On May 31, 2022, prominent deep learning skeptic and NYU professor emeritus Gary Marcus challenged Elon Musk to a bet on AGI by the end of 2029. His proposed bet consists of 5 AI achievements, of which he predicted no more than 2 would come to pass before 2030. This question is about Marcus' fourth prediction,
In 2029, AI will not be able to reliably construct bug-free code of more than 10,000 lines from natural language specification or by interactions with a non-expert user. [Gluing together code from existing libraries doesn’t count.]
Will an AI be able to reliably construct bug-free code of more than 10,000 lines before 2030?
This question will resolve as Yes if before January 1, 2030, there is a public and credible demonstration of an AI writing code that clearly indicates the capability to do either of the following:
(1) Given a natural language description of a complex computer program comparable to the non-research related ideas found in this list of programming projects, the AI is able to write a computer program that satisfies the description to a satisfactory degree in at least 90.0% of cases. A computer program is said to have satisfied the conditions of a natural language description if there is a consensus among Metaculus admins that the code satisfies the conditions, without any major bugs. Minor bugs, such as the code occasionally crashing, will not disqualify any AI, as these are common even for professional human programmers.
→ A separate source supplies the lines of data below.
-- pv_equiv track=rewrite | github.com/tyut-jiaqiwei/Observation-Simulator | test2.py | cha
-- ===== SOURCE A (Python) =====
-- def cha(key,kkk,dict):
--     value = dict[kkk]
--     for v in value:
--         if str(v) == key:
--             return 0
--         elif str(v) in dict.keys():
--             return cha(key,str(v),dict)
--         elif str(v) not in dict.keys():
--             pass
--     return 1
-- ===== SOURCE B (Python) =====
-- def cha(key, kkk, dict):
--     def step(cur):
--         # classify the first relevant entry of dict[cur]
--         for v in dict[cur]:
--             s = str(v)
--             if s == key:
--                 return ('hit', None)
--             if s in dict:
--                 return ('next', s)
--         return ('dead', None)
--
--     cur = kkk
--     while True:
--         tag, nxt = step(cur)
--         if tag == 'hit':
--             return 0
--         if tag == 'dead':
--             return 1
--         cur = nxt
-- ===== Notes on version B (the rewrite author's own statement) =====
-- stated objective: alternative
-- what changed: The self-recursive scan is replaced by an explicit while loop over a current key driven by a separate step classifier ('hit'/'next'/'dead') for one dict entry.
import Mathlib
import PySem

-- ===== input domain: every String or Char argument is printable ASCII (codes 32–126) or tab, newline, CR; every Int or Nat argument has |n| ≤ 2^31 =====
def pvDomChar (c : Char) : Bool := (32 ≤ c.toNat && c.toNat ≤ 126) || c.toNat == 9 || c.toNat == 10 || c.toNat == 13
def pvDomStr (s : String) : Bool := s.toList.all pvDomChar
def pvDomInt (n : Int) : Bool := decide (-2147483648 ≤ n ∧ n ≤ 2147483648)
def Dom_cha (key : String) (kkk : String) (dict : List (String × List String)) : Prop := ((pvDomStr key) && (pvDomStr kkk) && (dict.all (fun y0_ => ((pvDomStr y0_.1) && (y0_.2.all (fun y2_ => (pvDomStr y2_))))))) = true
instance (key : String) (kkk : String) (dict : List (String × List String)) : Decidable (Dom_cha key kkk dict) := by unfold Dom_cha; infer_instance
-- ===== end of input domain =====

-- B changes the decomposition only (recursion -> explicit loop with a step classifier); equivalence on Pre_, same cost.

-- ===== PORT A =====
-- dict[k] (first match, as in a Python dict given as an association list)
def chaLookup (dict : List (String × List String)) (k : String) : Option (List String) :=
  (dict.find? (fun p => p.1 == k)).map (·.2)

-- str(v) in dict.keys()
def chaIsKey (dict : List (String × List String)) (v : String) : Bool :=
  (dict.map (·.1)).contains v

mutual
  -- the body of cha: one fuel unit per recursive call; fuel 0 / missing key return 1,
  -- both unreachable under Pre_cha (there kkk is a key, the key graph reachable from kkk
  -- is acyclic, and every recursion step stays on keys).
  def chaFuel (fuel : Nat) (key : String) (kkk : String) (dict : List (String × List String)) : Int :=
    match fuel with
    | 0 => 1
    | fuel + 1 =>
      match chaLookup dict kkk with
      | none => 1
      | some value => chaGo fuel key dict value

  -- the 'for v in value' loop of A
  def chaGo (fuel : Nat) (key : String) (dict : List (String × List String)) : List String → Int
    | [] => 1
    | v :: vs =>
      if v == key then 0
      else if chaIsKey dict v then chaFuel fuel key v dict
      else chaGo fuel key dict vs
end

def cha (key : String) (kkk : String) (dict : List (String × List String)) : Int :=
  chaFuel (dict.length + 1) key kkk dict

-- ===== PORT B =====
inductive ChaStep where
  | hit : ChaStep
  | next : String → ChaStep
  | dead : ChaStep
deriving DecidableEq, Repr

-- B's step classifier for one dict entry
def chaStep (key : String) (dict : List (String × List String)) : List String → ChaStep
  | [] => .dead
  | v :: vs =>
    if v == key then .hit
    else if ((dict.find? (fun p => p.1 == v)).isSome) then .next v
    else chaStep key dict vs

-- B's own dict[cur] lookup
def chaGetB (dict : List (String × List String)) (cur : String) : Option (List String) :=
  match dict with
  | [] => none
  | p :: rest => if p.1 == cur then some p.2 else chaGetB rest cur

-- B's while loop: one fuel unit per iteration; defaults as in chaFuel, unreachable under Pre_cha
def chaLoop (fuel : Nat) (key : String) (cur : String) (dict : List (String × List String)) : Int :=
  match fuel with
  | 0 => 1
  | fuel + 1 =>
    match chaGetB dict cur with
    | none => 1
    | some value =>
      match chaStep key dict value with
      | .hit => 0
      | .dead => 1
      | .next s => chaLoop fuel key s dict

def cha_alt (key : String) (kkk : String) (dict : List (String × List String)) : Int :=
  chaLoop (dict.length + 1) key kkk dict

-- ===== PRECONDITION & SPEC =====
-- helpers for Pre_cha: the deterministic key-successor relation A follows.
-- chaFirstChild gives the first entry of a value list that matters: none if the scan hits
-- the searched key or runs out (A stops), some v for the first entry that is itself a dict key
-- (A moves to that key).
def chaFirstChild (key : String) (dict : List (String × List String)) : List String → Option String
  | [] => none
  | v :: vs =>
    if v = key then none
    else if (dict.map (·.1)).contains v then some v
    else chaFirstChild key dict vs

-- the chain of keys A visits, truncated at n extra steps (n = dict.length + 1 suffices:
-- a longer chain necessarily repeats a key)
def chaChain (key : String) (dict : List (String × List String)) : Nat → String → List String
  | 0, k => [k]
  | n + 1, k =>
    k :: (match (chaLookup dict k).bind (chaFirstChild key dict) with
          | none => []
          | some s => chaChain key dict n s)

-- Pre_cha excludes exactly the inputs on which Python A does not return normally:
-- kkk not a key (KeyError), or the key-successor chain revisits a key (A recurses forever).
def Pre_cha (key : String) (kkk : String) (dict : List (String × List String)) : Prop :=
  (chaLookup dict kkk).isSome = true ∧
  (chaChain key dict (dict.length + 1) kkk).Nodup

instance (key : String) (kkk : String) (dict : List (String × List String)) : Decidable (Pre_cha key kkk dict) := by unfold Pre_cha; infer_instance

def pvWitness_cha : String × String × (List (String × List String)) :=
  ("x", "a", [("a", ["q", "b"]), ("b", ["x"])])

def Spec_cha (key : String) (kkk : String) (dict : List (String × List String)) (out : Int) : Prop := out = cha_alt key kkk dict
instance (key : String) (kkk : String) (dict : List (String × List String)) (out : Int) : Decidable (Spec_cha key kkk dict out) := by unfold Spec_cha; infer_instance

-- ===== CLAIM (what is proved, stated in full; the proofs are below) =====
def Claim_equal_cha : Prop := ∀ (key : String) (kkk : String) (dict : List (String × List String)), Dom_cha key kkk dict → Pre_cha key kkk dict → Spec_cha key kkk dict (cha key kkk dict)

-- ===== LEMMAS AND PROOFS =====
-- the two ports' key-membership tests agree
theorem chaIsKey_eq_find (dict : List (String × List String)) (v : String) :
    chaIsKey dict v = (dict.find? (fun p => p.1 == v)).isSome := by
  induction dict with
  | nil => rfl
  | cons p rest ih =>
    simp only [chaIsKey, List.map_cons, List.contains_cons, List.find?_cons] at *
    rw [show (p.1 == v) = (v == p.1) from by simp [eq_comm]]
    cases hv : (v == p.1) with
    | true => simp
    | false => rw [← ih]; simp

-- A's inner loop computes what B's step classifier decides
theorem chaGo_eq_step (fuel : Nat) (key : String) (dict : List (String × List String)) (vs : List String) :
    chaGo fuel key dict vs =
      match chaStep key dict vs with
      | .hit => 0
      | .dead => 1
      | .next s => chaFuel fuel key s dict := by
  induction vs with
  | nil => simp [chaGo, chaStep]
  | cons v vs ih =>
    simp only [chaGo, chaStep, chaIsKey_eq_find]
    by_cases hk : v == key
    · simp only [hk, if_true]
    · simp only [hk, Bool.false_eq_true, if_false]
      by_cases hm : ((dict.find? (fun p => p.1 == v)).isSome)
      · simp only [hm, if_true]
      · simp only [hm, Bool.false_eq_true, if_false, ih]

-- the two lookups agree
theorem chaGetB_eq_lookup (dict : List (String × List String)) (k : String) :
    chaGetB dict k = chaLookup dict k := by
  induction dict with
  | nil => rfl
  | cons p rest ih =>
    simp only [chaGetB, chaLookup, List.find?_cons]
    by_cases h : p.1 == k
    · simp [h]
    · rw [ih, chaLookup]; simp [h]

theorem chaFuel_eq_chaLoop (fuel : Nat) (key : String) (dict : List (String × List String)) :
    ∀ kkk, chaFuel fuel key kkk dict = chaLoop fuel key kkk dict := by
  induction fuel with
  | zero => intro kkk; simp [chaFuel, chaLoop]
  | succ n ih =>
    intro kkk
    cases h : chaLookup dict kkk with
    | none => simp only [chaFuel, chaLoop, h, chaGetB_eq_lookup]
    | some value =>
      simp only [chaFuel, chaLoop, h, chaGetB_eq_lookup, chaGo_eq_step]
      cases chaStep key dict value with
      | hit => rfl
      | dead => rfl
      | next s => exact ih s

-- ===== VERDICT (by name: the statement is the Claim_ definition above) =====
theorem cha_spec : Claim_equal_cha := by
  intro key kkk dict _ _
  unfold Spec_cha cha cha_alt
  exact chaFuel_eq_chaLoop _ key dict kkk
theorem bpass_inv_le : ∀ (t : List Int), pvInv (bpass t).1 ≤ pvInv t := by
  intro t
  induction t using bpass.induct with
  | case1 => simp [bpass]
  | case2 a => simp [bpass]
  | case3 a b rest h ih =>
      simp only [bpass, h, if_pos, pvInv]
      have hperm := (bpass_perm (a :: rest)).countP_eq (fun x => decide (x < b))
      rw [hperm]
      have hab : ¬ (a < b) := by omega
      have e1 : List.countP (fun x => decide (x < b)) (a :: rest) = List.countP (fun x => decide (x < b)) rest := by
        simp [List.countP_cons, hab]
      have e2 : List.countP (fun x => decide (x < a)) rest ≤ List.countP (fun x => decide (x < a)) (b :: rest) := by
        simp [List.countP_cons]
      simp only [pvInv] at ih
      omega
  | case4 a b rest h ih =>
      simp only [bpass, ite_false, h, pvInv]
      have hperm := (bpass_perm (b :: rest)).countP_eq (fun x => decide (x < a))
      rw [hperm]
      simp only [pvInv] at ih
      omega

theorem bpass_inv_lt : ∀ (t : List Int), t.Nodup → (bpass t).2 = true →
    pvInv (bpass t).1 < pvInv t := by
  intro t
  induction t using bpass.induct with
  | case1 => simp [bpass]
  | case2 a => simp [bpass]
  | case3 a b rest h ih =>
      intro hnd _
      simp only [bpass, h, if_pos, pvInv]
      have hperm := (bpass_perm (a :: rest)).countP_eq (fun x => decide (x < b))
      rw [hperm]
      have hne : a ≠ b := by
        intro he; exact (List.nodup_cons.mp hnd).1 (he ▸ List.mem_cons_self ..)
      have hba : b < a := by
        rcases lt_or_ge b a with h' | h'
        · exact h'
        · omega
      have hle := bpass_inv_le (a :: rest)
      simp only [pvInv] at hle
      have e1 : List.countP (fun x => decide (x < b)) (a :: rest) = List.countP (fun x => decide (x < b)) rest := by
        simp [List.countP_cons]; omega
      have e2 : List.countP (fun x => decide (x < a)) (b :: rest) = List.countP (fun x => decide (x < a)) rest + 1 := by
        simp [List.countP_cons, hba]
      omega
  | case4 a b rest h ih =>
      intro hnd hdone
      simp only [bpass, ite_false, h, pvInv] at hdone ⊢
      have hperm := (bpass_perm (b :: rest)).countP_eq (fun x => decide (x < a))
      rw [hperm]
      have := ih (List.nodup_cons.mp hnd).2 hdone
      simp only [pvInv] at this
      omega

theorem pvPassA_split : ∀ (t d : List Int), t ≠ [] →
    pvPassA (t.length - 1) (t ++ d) = ((bpass t).1 ++ d, (bpass t).2) := by
  intro t
  induction t using bpass.induct with
  | case1 => simp
  | case2 a =>
      intro d _
      cases d <;> simp [pvPassA, bpass]
  | case3 a b rest h ih =>
      intro d _
      have hi := ih d (by simp)
      simp only [List.cons_append] at hi
      have hlen : (a :: b :: rest).length - 1 = (a :: rest).length - 1 + 1 := by simp
      rw [hlen]
      simp only [List.cons_append, pvPassA, bpass, h, if_pos]
      rw [hi]
  | case4 a b rest h ih =>
      intro d _
      have hi := ih d (by simp)
      simp only [List.cons_append] at hi
      have hlen : (a :: b :: rest).length - 1 = (b :: rest).length - 1 + 1 := by simp
      rw [hlen]
      simp only [List.cons_append, pvPassA, bpass, h, ite_false]
      rw [hi]

theorem pvInv_le_sq : ∀ (t : List Int), pvInv t ≤ t.length * t.length := by
  intro t
  induction t with
  | nil => simp [pvInv]
  | cons a r ih =>
      simp only [pvInv, List.length_cons]
      have := List.countP_le_length (p := fun b => decide (b < a)) (l := r)
      nlinarith

theorem pvPassA_zero (l : List Int) : pvPassA 0 l = (l, false) := by
  cases l <;> simp [pvPassA]

theorem pvSortLoopA_eq : ∀ (f : Nat) (t d : List Int), t.Nodup → pvInv t < f →
    pvSortLoopA f t.length (t ++ d) = PySem.List.sorted t (fun x => x) ++ d := by
  intro f
  induction f with
  | zero => omega
  | succ f ih =>
      intro t d hnd hinv
      by_cases hne : t = []
      · subst hne
        simp [pvSortLoopA, pvPassA_zero, PySem.List.sorted]
      · simp only [pvSortLoopA]
        rw [show t.length - 1 = t.length - 1 from rfl]
        have hsplit := pvPassA_split t d hne
        rw [hsplit]
        cases hdone : (bpass t).2 with
        | false =>
            obtain ⟨he, hp⟩ := bpass_false t hdone
            rw [PySem.List.sorted_eq_of_perm_of_pairwise_lt t t (fun x => x) (List.Perm.refl t) hp]
            simp [hdone, he]
        | true =>
            simp only [hdone, if_pos]
            have hperm := bpass_perm t
            have hnd' : (bpass t).1.Nodup := hperm.nodup_iff.mpr hnd
            have hinv' : pvInv (bpass t).1 < f := by
              have := bpass_inv_lt t hnd hdone; omega
            have hlen : t.length = (bpass t).1.length := (hperm.length_eq).symm
            rw [hlen, ih (bpass t).1 d hnd' hinv',
              PySem.List.sorted_eq_sorted_of_perm (bpass t).1 t (fun x => x)
                (fun _ _ h => h) hperm]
(2) The AI is able to perform (1) when given the ability to interact with a non-expert user. A non-expert user is defined as someone who credibly reports not being able to write code that satisfies the conditions of these project ideas, but who is able to operate a computer well enough to understand whether a given computer program passes the requirements to a satisfactory degree.
Importantly, as per Marcus' constraint, we will not allow the AI to simply glue together code from existing libraries. It must generate code de novo, meaning that a plagiarism detector on par with the Copyleaks code plagiarism checker would not flag the code as definitively indicating cheating in more than 5% of cases.